Dalam beberapa tahun terakhir, strategi maritim Jepang telah ditempatkan di bawah kampanye nasional untuk memfokuskan kebijakan luar negeri Jepang di jalur Indo-Pasifik yang membentang di sepanjang jalur lautnya ke Eropa dan Afrika. Tak lama setelah mantan Perdana Menteri Shinzo Abe menjabat untuk pertama kalinya pada tahun 2006, Menteri Luar Negeri saat itu Taro Aso mengumumkan kebijakan Busur Kebebasan dan Kemakmuran. Kebijakan luar negeri ini melengkapi prioritas Jepang yang ada yang melibatkan pengelolaan hubungan dengan negara-negara tetangga terdekatnya dan memperkuat aliansi A.S., dengan penekanan tambahan pada mempromosikan demokrasi dan peningkatan kemampuan busur negara-negara mitra yang membentang dari Eropa Utara, melalui Timur Tengah, melewati anak benua India, dan di seluruh Asia Tenggara. Khususnya, busur ini selaras secara geografis dengan rute perdagangan utama Jepang, dikurangi dengan rute melintasi Samudra Pasifik yang sudah aman, berkat aliansi A.S. Shinzo Abe menjadi pemimpin global pertama yang menyoroti konsep geopolitik Indo-Pasifik ketika dia memberikan pidato tahun 2007 kepada Parlemen India berjudul “Pertemuan Dua Laut.” Dua perdana menteri berikutnya, keduanya dari Partai Demokrat Liberal, melanjutkan prioritas ini. Ketika Partai Demokrat Jepang memimpin pemerintahan dari tahun 2009-12, Perdana Menteri Yukio Hatoyama, Naoto Kan, dan Yoshihiko Noda menggunakan penyebutan yang berbeda tetapi mempertahankan pendekatan kebijakan luar negeri ini terhadap negara-negara pesisir di Asia Selatan dan Tenggara. Segera setelah kembali berkuasa pada tahun 2012, Shinzo Abe menerbitkan sebuah esai berjudul “Berlian Keamanan Demokratis Asia.” Esai itu dibuka dengan: “Perdamaian, stabilitas, dan kebebasan navigasi di Samudra Pasifik tidak dapat dipisahkan dari perdamaian, stabilitas, dan kebebasan navigasi di Samudra Hindia. Jepang, sebagai salah satu negara demokrasi bahari tertua di Asia, harus memainkan peran yang lebih besar — bersama dengan Australia, India, dan A.S. — dalam melestarikan kebaikan bersama di kedua kawasan itu.”
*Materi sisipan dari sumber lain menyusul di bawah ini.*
-- pv_equiv track=rewrite | github.com/arthurltsdev/supabase-py | listar_tabelas.py | match_tabela_fk
-- ===== SOURCE A (Python) =====
-- def match_tabela_fk(nome_coluna, tabelas):
--     """Tenta encontrar a tabela de destino para a coluna FK, considerando singular/plural."""
--     if not nome_coluna.startswith("id_"):
--         return None
--     sufixo = nome_coluna[3:]
--     for t in tabelas:
--         if sufixo == t:
--             return t
--         if sufixo + "s" == t:
--             return t
--         if sufixo.endswith("s") and sufixo[:-1] == t:
--             return t
--         # Também aceita se o nome da tabela for o plural do sufixo
--         if t.endswith("s") and t[:-1] == sufixo:
--             return t
--     return None
-- ===== SOURCE B (Python) =====
-- def match_tabela_fk(nome_coluna, tabelas):
--     """Index-based: build a first-occurrence position map of tabelas once, look up the
--     candidate target names in it, and return the table at the smallest hit position."""
--     if not nome_coluna.startswith("id_"):
--         return None
--     sufixo = nome_coluna[3:]
--     pos = {}
--     for i, t in enumerate(tabelas):
--         pos.setdefault(t, i)
--     cands = [sufixo, sufixo + "s"]
--     if sufixo.endswith("s"):
--         cands.append(sufixo[:-1])
--     hits = [pos[c] for c in cands if c in pos]
--     if not hits:
--         return None
--     return tabelas[min(hits)]
-- ===== Notes on version B (the rewrite author's own statement) =====
-- stated objective: alternative
-- what changed: B inverts the search: instead of scanning tabelas and testing four name conditions per table, it builds a first-occurrence position map of tabelas once, looks up the (at most three) acceptable target names in it, and returns the table at the smallest hit index; A's fourth condition is the same as its second, so no extra candidate is needed.
import Mathlib
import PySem

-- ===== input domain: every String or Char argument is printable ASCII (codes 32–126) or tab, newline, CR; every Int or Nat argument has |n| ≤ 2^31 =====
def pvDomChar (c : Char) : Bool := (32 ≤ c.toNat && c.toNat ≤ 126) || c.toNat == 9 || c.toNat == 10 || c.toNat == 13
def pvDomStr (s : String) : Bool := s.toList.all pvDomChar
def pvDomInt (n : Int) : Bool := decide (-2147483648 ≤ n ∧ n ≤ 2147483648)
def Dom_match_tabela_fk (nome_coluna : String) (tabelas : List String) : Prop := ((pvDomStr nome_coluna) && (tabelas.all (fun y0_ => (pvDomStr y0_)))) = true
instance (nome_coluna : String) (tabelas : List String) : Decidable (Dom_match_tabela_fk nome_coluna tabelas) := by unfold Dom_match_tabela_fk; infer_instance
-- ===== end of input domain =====

-- B inverts the search: it builds a first-occurrence position map of tabelas once, looks the
-- candidate target names up in it and returns the table at the smallest hit index, instead of
-- A's per-table four-way comparison scan (objective: alternative, same asymptotic cost).

-- ===== PORT A =====
-- A's for-loop over tabelas with its four conditions, in order.
def pvLoopA (sufixo : List Char) : List String → Option String
  | [] => none
  | t :: ts =>
    if sufixo = t.toList then some t
    else if sufixo ++ ['s'] = t.toList then some t
    else if PySem.Chars.endswith sufixo ['s'] = true ∧ PySem.List.slice sufixo none (some (-1)) = t.toList then some t
    else if PySem.Chars.endswith t.toList ['s'] = true ∧ PySem.List.slice t.toList none (some (-1)) = sufixo then some t
    else pvLoopA sufixo ts

def match_tabela_fk (nome_coluna : String) (tabelas : List String) : Option String :=
  if ¬ (PySem.Str.startswith nome_coluna "id_" = true) then none
  else pvLoopA (PySem.Str.slice nome_coluna (some 3) none).toList tabelas

-- ===== PORT B =====
-- pos = {}; for i, t in enumerate(tabelas): pos.setdefault(t, i)
def pvPos (tabelas : List String) : PySem.Dict (List Char) Int :=
  (PySem.List.enumerate tabelas).foldl (fun d p => PySem.Dict.setdefault d p.2.toList p.1) PySem.Dict.empty

-- cands = [sufixo, sufixo + "s"] (+ [sufixo[:-1]] if sufixo ends with "s")
def pvCands (sufixo : List Char) : List (List Char) :=
  [sufixo, sufixo ++ ['s']] ++
    (if PySem.Chars.endswith sufixo ['s'] = true then [PySem.List.slice sufixo none (some (-1))] else [])

def match_tabela_fk_alt (nome_coluna : String) (tabelas : List String) : Option String :=
  if ¬ (PySem.Str.startswith nome_coluna "id_" = true) then none
  else
    let sufixo := (PySem.Str.slice nome_coluna (some 3) none).toList
    let pos := pvPos tabelas
    let hits := (pvCands sufixo).filterMap (fun c => pos.get? c)   -- [pos[c] for c in cands if c in pos]
    match PySem.List.min? hits (fun x => x) with
    | none => none                                                 -- if not hits: return None
    | some i => PySem.List.pyGet? tabelas i                        -- return tabelas[min(hits)]

-- ===== PRECONDITION & SPEC =====
def Spec_match_tabela_fk (nome_coluna : String) (tabelas : List String) (out : Option String) : Prop := out = match_tabela_fk_alt nome_coluna tabelas
instance (nome_coluna : String) (tabelas : List String) (out : Option String) : Decidable (Spec_match_tabela_fk nome_coluna tabelas out) := by unfold Spec_match_tabela_fk; infer_instance

-- ===== CLAIM (what is proved, stated in full; the proofs are below) =====
def Claim_equal_match_tabela_fk : Prop := ∀ (nome_coluna : String) (tabelas : List String), Dom_match_tabela_fk nome_coluna tabelas → Spec_match_tabela_fk nome_coluna tabelas (match_tabela_fk nome_coluna tabelas)

-- ===== LEMMAS AND PROOFS =====

-- A's fourth condition is exactly "t = sufixo + 's'" (condition 2).
lemma pv_cond4_iff (l sufixo : List Char) :
    (PySem.Chars.endswith l ['s'] = true ∧ PySem.List.slice l none (some (-1)) = sufixo) ↔ l = sufixo ++ ['s'] := by
  rw [PySem.Chars.endswith_iff, PySem.List.slice_to_neg_one]
  constructor
  · rintro ⟨⟨p, rfl⟩, h⟩
    simp at h
    subst h; rfl
  · rintro rfl
    exact ⟨⟨sufixo, rfl⟩, by simp⟩

-- membership in the candidate list, spelled out
lemma pv_mem_cands (sufixo l : List Char) :
    l ∈ pvCands sufixo ↔
      (l = sufixo ∨ l = sufixo ++ ['s'] ∨
        (PySem.Chars.endswith sufixo ['s'] = true ∧ l = PySem.List.slice sufixo none (some (-1)))) := by
  unfold pvCands
  split
  · rename_i h; simp [h]
  · rename_i h; simp [h]

-- A's loop finds the first table whose name is in the candidate list
lemma pv_loop_eq_find (sufixo : List Char) (ts : List String) :
    pvLoopA sufixo ts = ts.find? (fun t => decide (t.toList ∈ pvCands sufixo)) := by
  induction ts with
  | nil => rfl
  | cons t ts ih =>
    by_cases hmem : t.toList ∈ pvCands sufixo
    · have hd : decide (t.toList ∈ pvCands sufixo) = true := by simpa using hmem
      rw [pvLoopA]
      simp only [List.find?_cons, hd]
      have hm := (pv_mem_cands sufixo t.toList).mp hmem
      split_ifs with h1 h2 h3 h4 <;> try rfl
      exfalso
      rcases hm with h | h | ⟨ha, hb⟩
      · exact h1 h.symm
      · exact h2 h.symm
      · exact h3 ⟨ha, hb.symm⟩
    · have hd : decide (t.toList ∈ pvCands sufixo) = false := by simpa using hmem
      rw [pvLoopA]
      simp only [List.find?_cons, hd]
      have h := (not_iff_not.mpr (pv_mem_cands sufixo t.toList)).mp hmem
      push Not at h
      obtain ⟨h1, h2, h3⟩ := h
      rw [if_neg (fun e => h1 e.symm), if_neg (fun e => h2 e.symm), if_neg, if_neg]
      · exact ih
      · intro hc
        exact h2 ((pv_cond4_iff t.toList sufixo).mp hc)
      · rintro ⟨hs, hd⟩
        exact h3 hs hd.symm

-- the position dict holds the first-occurrence index of each table name
lemma pv_pos_get_gen (c : List Char) (ts : List String) (s : Int) (d : PySem.Dict (List Char) Int) :
    ((PySem.List.enumerate ts s).foldl (fun d p => PySem.Dict.setdefault d p.2.toList p.1) d).get? c
      = if d.contains c then d.get? c
        else (PySem.List.index? (ts.map String.toList) c).map (fun n => (n : Int) + s) := by
  induction ts generalizing s d with
  | nil =>
    simp only [PySem.List.enumerate_nil, List.foldl_nil, List.map_nil]
    by_cases hc : d.contains c = true
    · rw [if_pos hc]
    · rw [if_neg hc]
      rw [PySem.Dict.contains_eq_isSome_get?] at hc
      cases h : d.get? c with
      | none => simp
      | some v => rw [h] at hc; simp at hc
  | cons t ts ih =>
    rw [PySem.List.enumerate_cons, List.foldl_cons, ih]
    by_cases hc : d.contains c = true
    · rw [if_pos (by simp [PySem.Dict.contains_setdefault, hc]), if_pos hc]
      by_cases he : c = t.toList
      · rw [he]; rw [he] at hc
        rw [PySem.Dict.get?_setdefault_self]
        rw [PySem.Dict.contains_eq_isSome_get?] at hc
        cases hg : d.get? t.toList with
        | none => rw [hg] at hc; simp at hc
        | some v => simp
      · exact PySem.Dict.get?_setdefault_of_ne d s he
    · have hg : d.get? c = none := by
        rw [PySem.Dict.contains_eq_isSome_get?] at hc
        cases h : d.get? c with
        | none => rfl
        | some v => rw [h] at hc; simp at hc
      rw [if_neg hc]
      by_cases he : c = t.toList
      · rw [if_pos (by simp [PySem.Dict.contains_setdefault, he])]
        rw [he]; rw [he] at hg
        rw [PySem.Dict.get?_setdefault_self, hg]
        rw [List.map_cons, ← he, he, PySem.List.index?_cons_self]
        simp
      · rw [if_neg (by simp [PySem.Dict.contains_setdefault, hc]; exact fun e => he (by simp [e]))]
        rw [List.map_cons, PySem.List.index?_cons_of_ne (ts.map String.toList) (fun e => he e.symm)]
        cases PySem.List.index? (ts.map String.toList) c with
        | none => simp
        | some n =>
          simp
          ring

lemma pv_pos_get (c : List Char) (ts : List String) :
    (pvPos ts).get? c = (PySem.List.index? (ts.map String.toList) c).map (fun n => (n : Int)) := by
  unfold pvPos
  rw [pv_pos_get_gen]
  simp [PySem.Dict.contains_empty]

-- the first minimal element of a (+1)-shifted list is the shifted first minimal element
lemma pv_min_map_succ (xs : List Int) :
    PySem.List.min? (xs.map (fun x => x + 1)) (fun x => x) = (PySem.List.min? xs (fun x => x)).map (fun x => x + 1) := by
  cases xs with
  | nil => rfl
  | cons x t =>
    rw [List.map_cons, PySem.List.min?_id_cons, PySem.List.min?_id_cons, Option.map_some]
    congr 1
    induction t generalizing x with
    | nil => rfl
    | cons y t ih =>
      rw [List.map_cons, List.foldl_cons, List.foldl_cons, ← ih]
      congr 1
      omega

-- the hit list of B, rewritten through pv_pos_get: first-occurrence indices of the candidates
def pvHits (cs : List (List Char)) (ts : List String) : List Int :=
  cs.filterMap (fun c => (PySem.List.index? (ts.map String.toList) c).map (fun n => (n : Int)))

lemma pv_hits_nonneg (cs : List (List Char)) (ts : List String) :
    ∀ x ∈ pvHits cs ts, 0 ≤ x := by
  intro x hx
  unfold pvHits at hx
  obtain ⟨c, _, hc⟩ := List.mem_filterMap.mp hx
  cases h : PySem.List.index? (ts.map String.toList) c with
  | none => rw [h] at hc; simp at hc
  | some n => rw [h] at hc; simp at hc; omega

lemma pv_hits_cons_mem (cs : List (List Char)) (t : String) (ts : List String)
    (hmem : t.toList ∈ cs) : (0 : Int) ∈ pvHits cs (t :: ts) := by
  unfold pvHits
  refine List.mem_filterMap.mpr ⟨t.toList, hmem, ?_⟩
  rw [List.map_cons, PySem.List.index?_cons_self]
  rfl

lemma pv_hits_cons_not_mem (cs : List (List Char)) (t : String) (ts : List String)
    (hmem : t.toList ∉ cs) : pvHits cs (t :: ts) = (pvHits cs ts).map (fun x => x + 1) := by
  unfold pvHits
  rw [List.map_filterMap]
  apply List.filterMap_congr
  intro c hc
  have hne : t.toList ≠ c := fun e => hmem (e ▸ hc)
  rw [List.map_cons, PySem.List.index?_cons_of_ne (ts.map String.toList) hne]
  cases PySem.List.index? (ts.map String.toList) c with
  | none => simp
  | some n => simp

-- B's min-index lookup computes exactly the first table whose name is a candidate
lemma pv_min_index_eq_find (cs : List (List Char)) (ts : List String) :
    (match PySem.List.min? (pvHits cs ts) (fun x => x) with
      | none => none
      | some i => PySem.List.pyGet? ts i)
    = ts.find? (fun t => decide (t.toList ∈ cs)) := by
  induction ts with
  | nil =>
    have h : pvHits cs [] = [] := by unfold pvHits; simp
    rw [h]
    rfl
  | cons t ts ih =>
    by_cases hmem : t.toList ∈ cs
    · have hd : decide (t.toList ∈ cs) = true := by simpa using hmem
      simp only [List.find?_cons, hd]
      have h0 : (0 : Int) ∈ pvHits cs (t :: ts) := pv_hits_cons_mem cs t ts hmem
      cases hmin : PySem.List.min? (pvHits cs (t :: ts)) (fun x => x) with
      | none =>
        rw [PySem.List.min?_eq_none_iff] at hmin
        rw [hmin] at h0; simp at h0
      | some m =>
        have hle : m ≤ 0 := PySem.List.min?_isMin hmin 0 h0
        have hge : 0 ≤ m := pv_hits_nonneg _ _ m (PySem.List.min?_mem hmin)
        have hm0 : m = 0 := by omega
        subst hm0
        simp
    · have hd : decide (t.toList ∈ cs) = false := by simpa using hmem
      simp only [List.find?_cons, hd]
      rw [← ih, pv_hits_cons_not_mem cs t ts hmem, pv_min_map_succ]
      cases hmin : PySem.List.min? (pvHits cs ts) (fun x => x) with
      | none => rfl
      | some m =>
        simp only [Option.map_some]
        have hge : 0 ≤ m := pv_hits_nonneg _ _ m (PySem.List.min?_mem hmin)
        rw [PySem.List.pyGet?_of_nonneg (t :: ts) (by omega : (0:Int) ≤ m + 1), PySem.List.pyGet?_of_nonneg ts hge]
        have ht : (m + 1).toNat = m.toNat + 1 := by omega
        rw [ht, List.getElem?_cons_succ]

-- ===== VERDICT (by name: the statement is the Claim_ definition above) =====
theorem match_tabela_fk_spec : Claim_equal_match_tabela_fk := by
  intro nc tabelas _
  unfold Spec_match_tabela_fk match_tabela_fk match_tabela_fk_alt
  split
  · rfl
  · rw [pv_loop_eq_find]
    have hh : (pvCands ((PySem.Str.slice nc (some 3) none)).toList).filterMap
        (fun c => (pvPos tabelas).get? c)
        = pvHits (pvCands ((PySem.Str.slice nc (some 3) none)).toList) tabelas := by
      unfold pvHits
      exact List.filterMap_congr (fun c _ => pv_pos_get c tabelas)
    simp only [hh]
    exact (pv_min_index_eq_find _ _).symm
Asia Tenggara jelas berada di jantung berlian itu, dan sekarang menjadi fokus visi Indo-Pasifik Bebas dan Terbuka yang diumumkan pada tahun 2016.

AKTIVITAS SIPIL JEPANG UNTUK MEMPERKUAT KESELAMATAN DAN KEAMANAN MARITIM ASIA TENGGARA

Jalur laut di antara perairan dalam negeri Jepang dan ruang laut berbahaya di sekitar Timur Tengah membentang lebih dari 5.000 mil laut (9.260 kilometer). Pada umumnya, jalur laut ini melewati negara-negara pesisir yang mampu menyediakan tata kelola yang diperlukan untuk memastikan keselamatan bagi aliran perdagangan yang bebas. Akan tetapi, negara-negara pesisir sangat bervariasi dalam hal kemampuan maritim, jalur laut masih belum bebas bahaya dengan sepenuhnya, dan para pemimpin bisnis dan pemerintah Jepang khawatir bahwa peristiwa yang mengganggu dapat dengan cepat menciptakan krisis. Bahaya yang menjadi perhatian Jepang termasuk tantangan navigasi yang terkait dengan titik keluar masuk rawan (chokepoint) yang banyak dilalui, tantangan lingkungan, seperti cuaca ekstrem dan tumpahan minyak, pembajakan, terorisme, dan risiko perang. Selama lima dekade terakhir, Jepang semakin terlibat dalam mengatasi tantangan ini dengan mendukung proyek pengembangan kemampuan negara pesisir sebagai elemen inti dari strategi keamanan maritimnya.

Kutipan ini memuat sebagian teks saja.